La empresa de resucitar a este cazador de vampiros encarnado por Wesley Snipes se presentaba como un trabajo kamikaze, sólo explicable desde postulados económicos. La adaptación previa tampoco había satisfecho a los seguidores del comic de la Marvel, y Del Toro parece optar por la vía de desconectar lo más posible no sólo de la película precedente, sino también del guión de esta, que firma el mismo que escribió la primera parte. De esta manera, el grueso de la película es un desfile de peleas al ritmo violento de las canciones de Roni Size, Groove Armada, Ice Cube o Cypress Hill. Y por mucho que el director se esfuerce en intentar dotarlas de su personalidad, las extremas limitaciones que imponen las nuevas tecnologías (no hay más que ver los títulos de crédito finales para ver qué apartado de la elaboración del film ha convocado a más personas) terminan arruinando buena parte de las intenciones de Del Toro. No obstante, el realizador mexicano ofrece soluciones de puesta en escena, no diré que brillantes, pero sí por encima de los estándares de mediocridad a los que tienen que enfrentarse los "directores" que lidian con un género tan desagradecido (para el artista) como este.

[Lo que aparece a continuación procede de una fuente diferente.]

theorem getLast_ofList_of_pairwise {l : List Int} (hp : l.Pairwise (· ≤ ·)) :
    (PySem.Set.ofList l).getLast? = l.getLast? := by
  induction l using List.reverseRecOn with
  | nil => simp [PySem.Set.ofList]
  | append_singleton t a ih =>
    have h : PySem.Set.ofList (t ++ [a]) = PySem.Set.add (PySem.Set.ofList t) a := by
      simp [PySem.Set.ofList_eq_foldl]
    rw [h]
    have hp' := (List.pairwise_append.mp hp).1
    have hb := (List.pairwise_append.mp hp).2.2
    unfold PySem.Set.add
    split
    · rename_i hc
      have hmem : a ∈ t := by
        have : a ∈ PySem.Set.ofList t := by
          simpa using (List.contains_iff_mem).mp hc
        exact (ofList_sublist t).mem this
      -- t ≠ [], last of t = some m with m ≤ a and a ≤ m
      have hne : t ≠ [] := by rintro rfl; simp at hmem
      obtain ⟨m, hm⟩ := Option.isSome_iff_exists.mp (List.getLast?_isSome.mpr hne)
      have h1 : a ≤ m := le_getLast_of_pairwise hp' hmem hm
      have h2 : m ≤ a := hb m (List.mem_of_getLast? hm) a (List.mem_singleton_self a)
      rw [ih hp', hm, List.getLast?_concat]
      exact congrArg some (le_antisymm h2 h1)
    · simp

-- the single grouping pass over key-sorted pairs produces, for each distinct key in
-- first-occurrence order, the lamps carrying that key (plus the last key seen)
theorem scan_spec (qs : List (Int × String)) (h : qs.Pairwise (fun a b => a.1 ≤ b.1)) :
    qs.foldl pvStep ([], none) =
      ((PySem.Set.ofList (qs.map (fun p => p.1))).map
          (fun k => (qs.filter (fun p => p.1 == k)).map (fun p => p.2)),
        (qs.map (fun p => p.1)).getLast?) := by
  induction qs using List.reverseRecOn with
  | nil => simp [PySem.Set.ofList]
  | append_singleton qs p ih =>
    have hp' : qs.Pairwise (fun a b => a.1 ≤ b.1) := (List.pairwise_append.mp h).1
    have hb : ∀ x ∈ qs, x.1 ≤ p.1 := by
      intro x hx
      exact (List.pairwise_append.mp h).2.2 x hx p (List.mem_singleton_self p)
    have hkp : (qs.map (fun p => p.1)).Pairwise (· ≤ ·) := List.pairwise_map.mpr hp'
    rw [List.foldl_append, ih hp']
    set keys := qs.map (fun p => p.1) with hkeys
    set K := PySem.Set.ofList keys with hK
    set F := fun k => (qs.filter (fun p => p.1 == k)).map (fun p => p.2) with hF
    have hofl : PySem.Set.ofList (keys ++ [p.1]) = PySem.Set.add K p.1 := by
      simp [PySem.Set.ofList_eq_foldl, hK]
    have hmapkeys : (qs ++ [p]).map (fun p => p.1) = keys ++ [p.1] := by simp [hkeys]
    have hfilter : ∀ k, ((qs ++ [p]).filter (fun q => q.1 == k)).map (fun q => q.2)
        = F k ++ (if p.1 == k then [p.2] else []) := by
      intro k
      simp only [List.filter_append, List.map_append, hF]
      congr 1
      by_cases hk : p.1 == k <;> simp [List.filter, hk]
    simp only [List.foldl_cons, List.foldl_nil, pvStep, hmapkeys]
    split
    · rename_i hc
      obtain ⟨hne, hlast⟩ := hc
      have hmem : p.1 ∈ keys := List.mem_of_getLast? hlast
      have hKeq : PySem.Set.ofList (keys ++ [p.1]) = K := by
        rw [hofl]
        unfold PySem.Set.add
        have hcont : K.contains p.1 = true :=
          List.contains_iff_mem.mpr ((PySem.Set.mem_ofList keys p.1).mpr hmem)
        rw [if_pos hcont]
      have hKlast : K.getLast? = some p.1 := by
        rw [hK, getLast_ofList_of_pairwise hkp]; exact hlast
      obtain ⟨K', hK'⟩ := List.getLast?_eq_some_iff.mp hKlast
      have hnodup : K.Nodup := PySem.Set.nodup_ofList keys
      have hnotin : p.1 ∉ K' := by
        rw [hK'] at hnodup
        exact fun hmem' => (List.disjoint_of_nodup_append hnodup) hmem' (List.mem_singleton_self _)
      rw [hKeq, List.getLast?_concat, hK']
      simp only [List.map_append, List.map_cons, List.map_nil, List.dropLast_concat,
        List.getLast?_concat, Option.getD_some]
      refine Prod.ext ?_ rfl
      show List.map F K' ++ [F p.1 ++ [p.2]] = _
      congr 1
      · exact (List.map_congr_left (fun k hk => by
          rw [hfilter k, if_neg (by simp; exact fun e => hnotin (e ▸ hk)), List.append_nil])).symm
      · rw [hfilter p.1]; simp
    · rename_i hc
      have hnot : p.1 ∉ keys := by
        intro hmem
        have hne : keys ≠ [] := by rintro e; rw [e] at hmem; simp at hmem
        obtain ⟨m, hm⟩ := Option.isSome_iff_exists.mp (List.getLast?_isSome.mpr hne)
        have h1 : p.1 ≤ m := le_getLast_of_pairwise hkp hmem hm
        have hmmem : m ∈ keys := List.mem_of_getLast? hm
        obtain ⟨q, hq, hq1⟩ := List.mem_map.mp hmmem
        have h2 : m ≤ p.1 := hq1 ▸ hb q hq
        have : keys.getLast? = some p.1 := by rw [hm]; exact congrArg some (le_antisymm h2 h1)
        have hKne : K ≠ [] := by
          intro e
          have := (PySem.Set.mem_ofList keys p.1).mpr hmem
          rw [← hK] at this; rw [e] at this; simp at this
        exact hc ⟨by simp [hKne], this⟩
      have hKeq : PySem.Set.ofList (keys ++ [p.1]) = K ++ [p.1] := by
        rw [hofl]
        unfold PySem.Set.add
        have hcont : ¬ K.contains p.1 = true := fun hcon =>
          hnot ((PySem.Set.mem_ofList keys p.1).mp (List.contains_iff_mem.mp hcon))
        rw [if_neg hcont, hK]
      rw [hKeq, List.getLast?_concat]
      simp only [List.map_append, List.map_cons, List.map_nil]
      refine Prod.ext ?_ rfl
      show List.map F K ++ [[p.2]] = _
      congr 1
      · exact (List.map_congr_left (fun k hk => by
          have hkmem : k ∈ keys := (PySem.Set.mem_ofList keys k).mp (hK ▸ hk)
          rw [hfilter k, if_neg (by simp; exact fun e => hnot (e ▸ hkmem)), List.append_nil])).symm
      · rw [hfilter p.1]
        have : qs.filter (fun q => q.1 == p.1) = [] := by
          rw [List.filter_eq_nil_iff]
          intro q hq hqe
          exact hnot (List.mem_map.mpr ⟨q, hq, by simpa using hqe⟩)
        simp [hF, this]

El guión emerge en el último tercio del film, tras haber pasado inadvertido hasta entonces, limitándose a acumular fórmulas tan manidas como la contratación del héroe, el pacto con el mecenas y el enfrentamiento con el villano. No es que se nos oculte información a lo largo de esta primera hora; es que no se nos da ninguna. El nivel de abstracción alcanza cotas que logran que, en el caso de que alguien que no conozca los vericuetos biográficos de la vida de Blade (aunque durante los genéricos se ofrezca un suscinto resumen) se enfrente a esta secuela, el espectador pueda prescindir absolutamente de la comprensión (argumental) de la película. Porque no le queda más remedio.

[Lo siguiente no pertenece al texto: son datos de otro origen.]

-- pv_equiv track=rewrite | github.com/fredycampino/skiller | src/skiller/interfaces/tui/screen/prompt.py | text_offset_to_location
-- ===== SOURCE A (Python) =====
-- def text_offset_to_location(text: str, cursor_position: int) -> tuple[int, int]:
--     safe_position = max(0, min(len(text), cursor_position))
--     current_offset = 0
--     lines = text.split("\n")
--     for row, line in enumerate(lines):
--         line_end = current_offset + len(line)
--         if safe_position <= line_end:
--             return row, safe_position - current_offset
--         current_offset = line_end + 1
--     return len(lines) - 1, len(lines[-1])
-- ===== SOURCE B (Python) =====
-- def text_offset_to_location(text: str, cursor_position: int) -> tuple[int, int]:
--     safe_position = max(0, min(len(text), cursor_position))
--     row = 0
--     col = 0
--     for ch in text[:safe_position]:
--         if ch == "\n":
--             row += 1
--             col = 0
--         else:
--             col += 1
--     return row, col
-- ===== Notes on version B (the rewrite author's own statement) =====
-- stated objective: simpler
-- what changed: B replaces the split-into-lines list plus offset-accumulating loop by a single character-level pass over the clamped prefix that counts newlines and resets a column counter.
import Mathlib
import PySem

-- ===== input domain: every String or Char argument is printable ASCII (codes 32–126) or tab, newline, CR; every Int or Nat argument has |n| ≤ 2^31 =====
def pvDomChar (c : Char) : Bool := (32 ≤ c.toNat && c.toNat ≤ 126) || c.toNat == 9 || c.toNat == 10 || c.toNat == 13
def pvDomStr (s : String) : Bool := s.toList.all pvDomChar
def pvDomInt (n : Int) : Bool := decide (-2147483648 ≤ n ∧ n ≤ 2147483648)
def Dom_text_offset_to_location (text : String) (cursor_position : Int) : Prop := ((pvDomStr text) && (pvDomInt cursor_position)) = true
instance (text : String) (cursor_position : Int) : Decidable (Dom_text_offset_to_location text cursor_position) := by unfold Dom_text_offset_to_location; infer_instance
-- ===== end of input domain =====

-- B replaces A's split-into-lines loop by one character-level pass over the clamped
-- prefix (simpler); equivalence is proved for all inputs (both functions are total).

-- ===== PORT A =====
-- the for-row,line loop over the split lines: returns `some` on the in-loop return
def pvLoopA : List (List Char) → Int → Int → Int → Option (Int × Int)
  | [], _, _, _ => none
  | line :: rest, row, off, safe =>
    if safe ≤ off + (line.length : Int) then some (row, safe - off)
    else pvLoopA rest (row + 1) (off + (line.length : Int) + 1) safe

def text_offset_to_location (text : String) (cursor_position : Int) : Int × Int :=
  let safe : Int := max 0 (min (PySem.Str.len text) cursor_position)
  let lines := PySem.Chars.splitOn text.toList ['\n']
  match pvLoopA lines 0 0 safe with
  | some rc => rc
  -- the fallthrough `return len(lines)-1, len(lines[-1])` (dead code in Python, proved dead here)
  | none => ((lines.length : Int) - 1, (((PySem.List.pyGet? lines (-1)).getD []).length : Int))

-- ===== PORT B =====
def pvCharStep (rc : Int × Int) (ch : Char) : Int × Int :=
  if ch == '\n' then (rc.1 + 1, 0) else (rc.1, rc.2 + 1)

def text_offset_to_location_alt (text : String) (cursor_position : Int) : Int × Int :=
  let safe : Int := max 0 (min (PySem.Str.len text) cursor_position)
  (PySem.List.slice text.toList none (some safe)).foldl pvCharStep (0, 0)

-- ===== PRECONDITION & SPEC =====
def Spec_text_offset_to_location (text : String) (cursor_position : Int) (out : Int × Int) : Prop := out = text_offset_to_location_alt text cursor_position
instance (text : String) (cursor_position : Int) (out : Int × Int) : Decidable (Spec_text_offset_to_location text cursor_position out) := by unfold Spec_text_offset_to_location; infer_instance

-- ===== CLAIM (what is proved, stated in full; the proofs are below) =====
def Claim_equal_text_offset_to_location : Prop := ∀ (text : String) (cursor_position : Int), Dom_text_offset_to_location text cursor_position → Spec_text_offset_to_location text cursor_position (text_offset_to_location text cursor_position)

-- ===== LEMMAS AND PROOFS =====

-- structural version of splitting on '\n'
def pvSplitNl : List Char → List (List Char)
  | [] => [[]]
  | c :: t =>
    if c = '\n' then [] :: pvSplitNl t
    else match pvSplitNl t with
      | [] => [[c]]
      | l :: ls => (c :: l) :: ls

def pvMapHead (f : List Char → List Char) : List (List Char) → List (List Char)
  | [] => []
  | l :: ls => f l :: ls

def pvJoinNl : List (List Char) → List Char
  | [] => []
  | [l] => l
  | l :: ls => l ++ '\n' :: pvJoinNl ls

theorem pvSplitNl_ne_nil (cs : List Char) : pvSplitNl cs ≠ [] := by
  induction cs with
  | nil => simp [pvSplitNl]
  | cons c t ih =>
    simp only [pvSplitNl]
    split
    · simp
    · cases h : pvSplitNl t with
      | nil => simp
      | cons l ls => simp

theorem pvSplitOn_go_spec : ∀ (fuel : Nat) (l cur : List Char) (acc : List (List Char)),
    l.length ≤ fuel →
    PySem.Chars.splitOn.go ['\n'] fuel l cur acc
      = acc.reverse ++ pvMapHead (fun x => cur.reverse ++ x) (pvSplitNl l) := by
  intro fuel
  induction fuel with
  | zero =>
    intro l cur acc h
    have : l = [] := List.length_eq_zero_iff.mp (Nat.le_zero.mp h)
    subst this
    simp [PySem.Chars.splitOn.go, pvSplitNl, pvMapHead]
  | succ n ih =>
    intro l cur acc h
    cases l with
    | nil => simp [PySem.Chars.splitOn.go, pvSplitNl, pvMapHead]
    | cons c t =>
      simp only [PySem.Chars.splitOn.go]
      by_cases hc : c = '\n'
      · subst hc
        rw [if_pos (by simp [List.isPrefixOf])]
        simp only [show (['\n'] : List Char).length = 1 from rfl, List.drop_succ_cons,
          List.drop_zero]
        rw [ih t [] (cur.reverse :: acc) (by simpa using Nat.lt_succ_iff.mp (by simpa using h))]
        simp only [pvSplitNl, if_pos]
        cases hsp : pvSplitNl t with
        | nil => exact absurd hsp (pvSplitNl_ne_nil t)
        | cons l ls => simp [pvMapHead]
      · rw [if_neg (by simp [List.isPrefixOf]; exact fun h' => hc h'.symm)]
        rw [ih t (c :: cur) acc (by simpa using Nat.lt_succ_iff.mp (by simpa using h))]
        simp only [pvSplitNl, if_neg hc]
        cases hsp : pvSplitNl t with
        | nil => exact absurd hsp (pvSplitNl_ne_nil t)
        | cons l ls => simp [pvMapHead]

theorem pvSplitOn_eq_splitNl (cs : List Char) :
    PySem.Chars.splitOn cs ['\n'] = pvSplitNl cs := by
  have := pvSplitOn_go_spec (cs.length + 1) cs [] [] (by omega)
  simp only [PySem.Chars.splitOn] at *
  rw [this]
  cases h : pvSplitNl cs with
  | nil => exact absurd h (pvSplitNl_ne_nil cs)
  | cons l ls => simp [pvMapHead]

theorem pvSplitNl_no_nl (cs : List Char) : ∀ l ∈ pvSplitNl cs, '\n' ∉ l := by
  induction cs with
  | nil => simp [pvSplitNl]
  | cons c t ih =>
    simp only [pvSplitNl]
    by_cases hc : c = '\n'
    · subst hc; rw [if_pos rfl]
      intro l hl
      rcases List.mem_cons.mp hl with h | h
      · subst h; simp
      · exact ih l h
    · rw [if_neg hc]
      cases hsp : pvSplitNl t with
      | nil => exact absurd hsp (pvSplitNl_ne_nil t)
      | cons l0 ls =>
        intro l hl
        rcases List.mem_cons.mp hl with h | h
        · subst h
          intro hmem
          rcases List.mem_cons.mp hmem with h' | h'
          · exact hc h'.symm
          · exact ih l0 (by rw [hsp]; exact List.mem_cons_self) h'
        · exact ih l (by rw [hsp]; exact List.mem_cons_of_mem _ h)

theorem pvJoinNl_splitNl (cs : List Char) : pvJoinNl (pvSplitNl cs) = cs := by
  induction cs with
  | nil => rfl
  | cons c t ih =>
    simp only [pvSplitNl]
    by_cases hc : c = '\n'
    · subst hc; rw [if_pos rfl]
      cases hsp : pvSplitNl t with
      | nil => exact absurd hsp (pvSplitNl_ne_nil t)
      | cons l ls =>
        rw [hsp] at ih
        simp [pvJoinNl, ih]
    · rw [if_neg hc]
      cases hsp : pvSplitNl t with
      | nil => exact absurd hsp (pvSplitNl_ne_nil t)
      | cons l ls =>
        rw [hsp] at ih
        cases ls with
        | nil => simp_all [pvJoinNl]
        | cons l' ls' => simp_all [pvJoinNl]

theorem pvFold_no_nl (l : List Char) (h : '\n' ∉ l) (r c : Int) :
    l.foldl pvCharStep (r, c) = (r, c + l.length) := by
  induction l generalizing c with
  | nil => simp
  | cons x t ih =>
    have hx : x ≠ '\n' := fun hxe => h (hxe ▸ List.mem_cons_self)
    have ht : '\n' ∉ t := fun hm => h (List.mem_cons_of_mem _ hm)
    simp only [List.foldl_cons, pvCharStep, beq_iff_eq, if_neg hx]
    rw [ih ht (c + 1)]
    simp only [List.length_cons, Prod.mk.injEq, true_and]
    push_cast
    ring

theorem pvLoopA_cons (line : List Char) (rest : List (List Char)) (row off safe : Int) :
    pvLoopA (line :: rest) row off safe
      = if safe ≤ off + (line.length : Int) then some (row, safe - off)
        else pvLoopA rest (row + 1) (off + (line.length : Int) + 1) safe := rfl

theorem pvMainLoop : ∀ (ls : List (List Char)), ls ≠ [] → (∀ l ∈ ls, '\n' ∉ l) →
    ∀ (k : Nat), k ≤ (pvJoinNl ls).length → ∀ (r off : Int),
    pvLoopA ls r off (off + k) = some (((pvJoinNl ls).take k).foldl pvCharStep (r, 0)) := by
  intro ls
  induction ls with
  | nil => intro h; exact absurd rfl h
  | cons l ls' ih =>
    intro _ hno k hk r off
    cases ls' with
    | nil =>
      simp only [pvJoinNl] at hk ⊢
      rw [pvLoopA_cons, if_pos (by omega)]
      
      rw [pvFold_no_nl _ (fun hm => hno l List.mem_cons_self (List.mem_of_mem_take hm)) r 0]
      rw [Option.some_inj, Prod.ext_iff]
      refine ⟨rfl, ?_⟩
      simp only [List.length_take, Nat.min_eq_left hk]
      omega
    | cons l2 ls'' =>
      have hjoin : pvJoinNl (l :: l2 :: ls'') = l ++ '\n' :: pvJoinNl (l2 :: ls'') := rfl
      rw [hjoin] at hk ⊢
      rw [pvLoopA_cons]
      by_cases hkl : k ≤ l.length
      · rw [if_pos (by omega)]
        rw [List.take_append_of_le_length hkl]
        rw [pvFold_no_nl _ (fun hm => hno l List.mem_cons_self (List.mem_of_mem_take hm)) r 0]
        rw [Option.some_inj, Prod.ext_iff]
        refine ⟨rfl, ?_⟩
        simp only [List.length_take, Nat.min_eq_left hkl]
        omega
      · rw [if_neg (by omega)]
        have hlen : (l ++ '\n' :: pvJoinNl (l2 :: ls'')).length
            = l.length + 1 + (pvJoinNl (l2 :: ls'')).length := by
          simp; omega
        set k' : Nat := k - l.length - 1 with hk'
        have hk'le : k' ≤ (pvJoinNl (l2 :: ls'')).length := by omega
        have hoff : off + (l.length : Int) + 1 + (k' : Nat)
            = off + (k : Nat) := by omega
        have := ih (by simp) (fun x hx => hno x (List.mem_cons_of_mem _ hx)) k' hk'le (r + 1)
          (off + (l.length : Int) + 1)
        rw [hoff] at this
        rw [this]
        congr 1
        have htake : (l ++ '\n' :: pvJoinNl (l2 :: ls'')).take k
            = l ++ '\n' :: (pvJoinNl (l2 :: ls'')).take k' := by
          rw [List.take_append, List.take_of_length_le (by omega)]
          congr 1
          have : k - l.length = k' + 1 := by omega
          rw [this]
          simp
        rw [htake, List.foldl_append]
        rw [pvFold_no_nl _ (hno l List.mem_cons_self) r 0]
        simp [pvCharStep]

-- ===== VERDICT (by name: the statement is the Claim_ definition above) =====
theorem text_offset_to_location_spec : Claim_equal_text_offset_to_location := by
  intro text cursor_position _
  unfold Spec_text_offset_to_location text_offset_to_location text_offset_to_location_alt
  simp only [PySem.Str.len]
  set cs := text.toList with hcs
  set safe : Int := max 0 (min (cs.length : Int) cursor_position) with hsafe
  have h0 : 0 ≤ safe := le_max_left _ _
  have hle : safe ≤ (cs.length : Int) := by
    rw [hsafe]; simp
  have hksafe : safe = (safe.toNat : Int) := (Int.toNat_of_nonneg h0).symm
  have hk : safe.toNat ≤ cs.length := by omega
  rw [PySem.List.slice_to _ h0]
  rw [pvSplitOn_eq_splitNl]
  have hmain := pvMainLoop (pvSplitNl cs) (pvSplitNl_ne_nil cs) (pvSplitNl_no_nl cs)
    safe.toNat (by rw [pvJoinNl_splitNl]; exact hk) 0 0
  rw [pvJoinNl_splitNl] at hmain
  have hz : (0 : Int) + (safe.toNat : Nat) = safe := by omega
  rw [hz] at hmain
  rw [hmain]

Pero, tras una parte principal dedicada a los clisés, a la admiración ante el trabajo de unos decoradores que jamás pasarán por los Oscars, a unos efectos especiales carentes de credibilidad y a la presentación de un saco de músculos llamado Blade con posibilidades de enamorarse de una vampiresa llamada Nyssa (Leonor Varela), el guión pone en marcha sus oxidados mecanismos. Es entonces cuando se agolpan las referencias literarias y visuales, cristalizando en una curiosa combinación del mito de Edipo y del doctor Frankenstein, cuando tienen lugar algunas de las secuencias más bellas del film (el desenlace argumental es, por encima de que el producto disguste –con razón– a la amplia mayoría de la legión cinéfila, hermosísimo, y su plasmación en imágenes muy por encima de la factura industrial de la que no logra huir el resto de la película) y cuando un espectador de cine descubre que lo que había visto hasta entonces no era cine. Era otra cosa. Y, por contraste, toda esa belleza venida de una vez deja una gran amargura, porque se tiene la sensación de haber estado perdiendo el tiempo ante una pantalla durante demasiados minutos.